NO CHEAP NOSTALGIA
As your
semi-kindly editor approaches 40 (for those intent on standing by with a
stopwatch, set it for 7:29 AM EDT on June 16), he feels obliged to point out a
few facts in order that his young, cubby, woofy…er, sorry, distracted…friends
have a little perspective on his life and the parameters of questions that can
be asked out of curiosity and/or spite/bitchiness.
MUSIC
I can remember KISS and The Bay City Rollers and the Sex
Pistols and the New York Dolls and (shudder) Olivia Newton John and the
Starland Vocal Band.
I can just about
remember “Snowbird” by Anne Murray, though I would rather not, and my therapist
feels the homicidal rage that follows its being played reduces its value as an
educational/historical tool for the young.
I have no recollection of the Beatles while
they were together, and Elvis was a sad joke by the time I became aware of his
existence (Presley, that is).
I remember these cheesy little chord organs
one could get in the early 70s that sounded rather asthmatic (indeed, we had
one) – I cannot say I knew anyone with a Moog or Arp monophonic electronic
keyboard (though I should add that the 50-in-1 Radio Shack electronics kit I
think I had had an option to create a synthesizer – this was not done…).
I remember videos like “Bohemian Rhapsody”
or “I Don’t Like Mondays”, but Scopitone predates me.
I learned any number of silly songs at
various campgrounds, but even refusing to torture me with a branding iron will
not drag them out of me, so don’t bother…
K-Tel
existed. So did fluoride treatments at
some small town schools, milk and cookies at lunch hour in others and Anita
Bryant wanting to be in every school in the world. Make of these facts what you will…
THE HUMAN BODY
I do not have any
gray hairs cohabitating with the brown ones on my head (an otter who should be
gagged would point out that I have little hair on my head). The backs of and inside my ears is another
matter.
Yes, there’s more of me as I age – more of me to love (or
for me to hate you with).
SEX
Until the 80s, I was too
young for sexual thoughts, except about LAND OF THE LOST’s Dad and THE MAN FROM
ATLANTIS’ Patrick Duffy. No, I don’t
expect you to catch the references or believe me.
FASHION
I have no recollection
of the clothes of the 1970s. Attempts
to drag up suppressed memories may, again, result in violence.
I remember the
clothes of the 1980s. I am able to
acknowledge my powerlessness in the face of tackiness and move on.
I will tell you
this – my aesthetic or lack thereof was pretty much the same throughout most of
those times and, indeed, to the present day.
What others did is between them and their cruel, unforgiving God.
WHAT PEOPLE DO FOR FUN
Kerplunk!, Hungry
Hungry Hippos, Mousetrap and Concentration were entertaining. Future generations of forensic psychologists
will presumably find a reason for this.
Video games?
There was PONG,
an exciting game that allowed for two different sizes of paddle and two choices
of game involving knocking a blip back and forth in between two white sticks on
a black background.
SIMON, on the
other hand, was more thrilling – it involved hitting coloured panels on a round
infernal torture device and, if you goofed in your memory of the gradually
accelerating sequence, you were electronically farted at. It really was a delight. What!? Stop looking at me like that!
POLITICS
I am just old enough to remember the end of the Vietnam War
and the 70s resurgence of the Troubles in Northern Ireland.
Pierre Trudeau
was Prime Minister of Canada during most of my childhood.
Gerald Ford did
exist.
I remember
watching Richard Nixon leave the White House.

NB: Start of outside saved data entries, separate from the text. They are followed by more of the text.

-- pv_equiv track=rewrite | github.com/ruslanmv/HomePilot | backend/app/studio/routes.py | _is_truncated_json
-- ===== SOURCE A (Python) =====
-- def _is_truncated_json(text: str) -> bool:
--     """
--     Check if JSON appears to be truncated.
--     Returns True if the text doesn't end with proper JSON closure.
--     """
--     if not text or not text.strip():
--         return True
--
--     cleaned = text.strip()
--     # Valid JSON should end with } or ] (possibly followed by whitespace)
--     if not cleaned.endswith('}') and not cleaned.endswith(']'):
--         return True
--
--     # Count braces/brackets - if unbalanced, it's truncated
--     depth_brace = 0
--     depth_bracket = 0
--     in_string = False
--     escape_next = False
--
--     for char in cleaned:
--         if escape_next:
--             escape_next = False
--             continue
--         if char == '\\':
--             escape_next = True
--             continue
--         if char == '"' and not escape_next:
--             in_string = not in_string
--             continue
--         if in_string:
--             continue
--         if char == '{':
--             depth_brace += 1
--         elif char == '}':
--             depth_brace -= 1
--         elif char == '[':
--             depth_bracket += 1
--         elif char == ']':
--             depth_bracket -= 1
--
--     return depth_brace != 0 or depth_bracket != 0
-- ===== SOURCE B (Python) =====
-- def _is_truncated_json(text: str) -> bool:
--     """
--     Check if JSON appears to be truncated.
--     Returns True if the text doesn't end with proper JSON closure.
--     """
--     if not text or not text.strip():
--         return True
--
--     cleaned = text.strip()
--     if not cleaned.endswith('}') and not cleaned.endswith(']'):
--         return True
--
--     # Stage 1: delete every backslash together with the character it escapes,
--     # consuming the input through an iterator (no escape flag needed).
--     it = iter(cleaned)
--     unescaped = []
--     for ch in it:
--         if ch == '\\':
--             next(it, None)  # drop the escaped character
--         else:
--             unescaped.append(ch)
--
--     # Stage 2: with escapes gone, every quote is a real delimiter, so the
--     # even-numbered chunks of a split on '"' are the text outside string literals.
--     structural = ''.join(''.join(unescaped).split('"')[0::2])
--
--     # Stage 3: balance check by library counts.
--     return (structural.count('{') != structural.count('}')
--             or structural.count('[') != structural.count(']'))
-- ===== Notes on version B (the rewrite author's own statement) =====
-- stated objective: alternative
-- what changed: Replaces A's single fused loop with four state flags and two running depth counters by a staged pipeline with no state machine: first delete every backslash-escape pair via iterator consumption, then split the result on the quote character and keep the even-numbered chunks (the text outside string literals), then compare library counts of opening vs closing braces and of opening vs closing brackets on that text.
import Mathlib
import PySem

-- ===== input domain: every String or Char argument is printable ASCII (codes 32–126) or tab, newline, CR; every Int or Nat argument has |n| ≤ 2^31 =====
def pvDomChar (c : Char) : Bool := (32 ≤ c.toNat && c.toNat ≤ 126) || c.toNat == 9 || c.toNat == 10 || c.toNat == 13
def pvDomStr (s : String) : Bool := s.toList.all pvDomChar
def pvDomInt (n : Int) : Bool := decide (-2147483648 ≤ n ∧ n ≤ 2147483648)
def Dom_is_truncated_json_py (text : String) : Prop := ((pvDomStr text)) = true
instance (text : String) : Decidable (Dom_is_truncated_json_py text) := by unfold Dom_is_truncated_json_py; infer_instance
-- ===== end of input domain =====

-- B replaces A's fused flag-driven depth loop by delete-escape-pairs, split-on-quotes, count-in-even-chunks (same O(n) cost); return value only.


-- ===== PORT A =====
-- A's loop body: state (depth_brace, depth_bracket, in_string, escape_next)
def pvStepA (st : Int × Int × Bool × Bool) (c : Char) : Int × Int × Bool × Bool :=
  let db := st.1; let dbk := st.2.1; let ins := st.2.2.1; let esc := st.2.2.2
  if esc then (db, dbk, ins, false)
  else if c == '\\' then (db, dbk, ins, true)
  else if c == '"' && !esc then (db, dbk, !ins, esc)
  else if ins then (db, dbk, ins, esc)
  else if c == '{' then (db + 1, dbk, ins, esc)
  else if c == '}' then (db - 1, dbk, ins, esc)
  else if c == '[' then (db, dbk + 1, ins, esc)
  else if c == ']' then (db, dbk - 1, ins, esc)
  else (db, dbk, ins, esc)

def is_truncated_json_py (text : String) : Bool :=
  if text.toList.isEmpty || (PySem.Str.strip text).toList.isEmpty then true
  else
    let cleaned := PySem.Str.strip text
    if !(PySem.Str.endswith cleaned "}") && !(PySem.Str.endswith cleaned "]") then true
    else
      let st := cleaned.toList.foldl pvStepA (0, 0, false, false)
      decide (st.1 ≠ 0) || decide (st.2.1 ≠ 0)

-- ===== PORT B =====
-- B stage 1: the iterator loop that drops every backslash together with the character after it
def pvStripEsc : List Char → List Char
  | [] => []
  | c :: cs => if c == '\\' then pvStripEsc cs.tail else c :: pvStripEsc cs
termination_by l => l.length
decreasing_by
  · simp only [List.length_tail, List.length_cons]; omega
  · simp

-- B's chunks[0::2]: every second element starting at index 0 (hand port of the step-2 slice, exact)
def pvEverySecond : List (List Char) → List (List Char)
  | [] => []
  | [x] => [x]
  | x :: _ :: rest => x :: pvEverySecond rest

def is_truncated_json_py_alt (text : String) : Bool :=
  if text.toList.isEmpty || (PySem.Str.strip text).toList.isEmpty then true
  else
    let cleaned := PySem.Str.strip text
    if !(PySem.Str.endswith cleaned "}") && !(PySem.Str.endswith cleaned "]") then true
    else
      let unescaped := pvStripEsc cleaned.toList
      let chunks := PySem.Chars.splitOn unescaped ['"']
      let s := PySem.Chars.join [] (pvEverySecond chunks)
      decide (PySem.Chars.count s ['{'] ≠ PySem.Chars.count s ['}']) ||
        decide (PySem.Chars.count s ['['] ≠ PySem.Chars.count s [']'])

Had I read JENNY AND THE CAT CLUB a year earlier, I might have learned
and then executed the Scottish Hornpipe dance.
I do NOT
remember: the Bay of Pigs (sounds like a nice place); either of the Kennedy
brothers, Martin Luther King or Malcolm X being assassinated or much about the
hippie subculture. Most of these
events preceded 1967, and my political awareness during most of 1967 probably
had something to do with the equitable distribution of Gerber’s and milk. Funny how little some things change…
IN CONCLUSION
Contrary to what
you are doubtless thinking, there is indeed dirt that is older than me –
beneath the ice in the Antarctic.
Some people say
life begins at 40. Those people are 39
and holding (desperately).
If I had known I
was going to live this long, I’d have taken better care of my boyfriend.
And always
remember – you’re only half as old as the people you feel (so this is a
compelling argument for Daddy/Son or May/December romances J).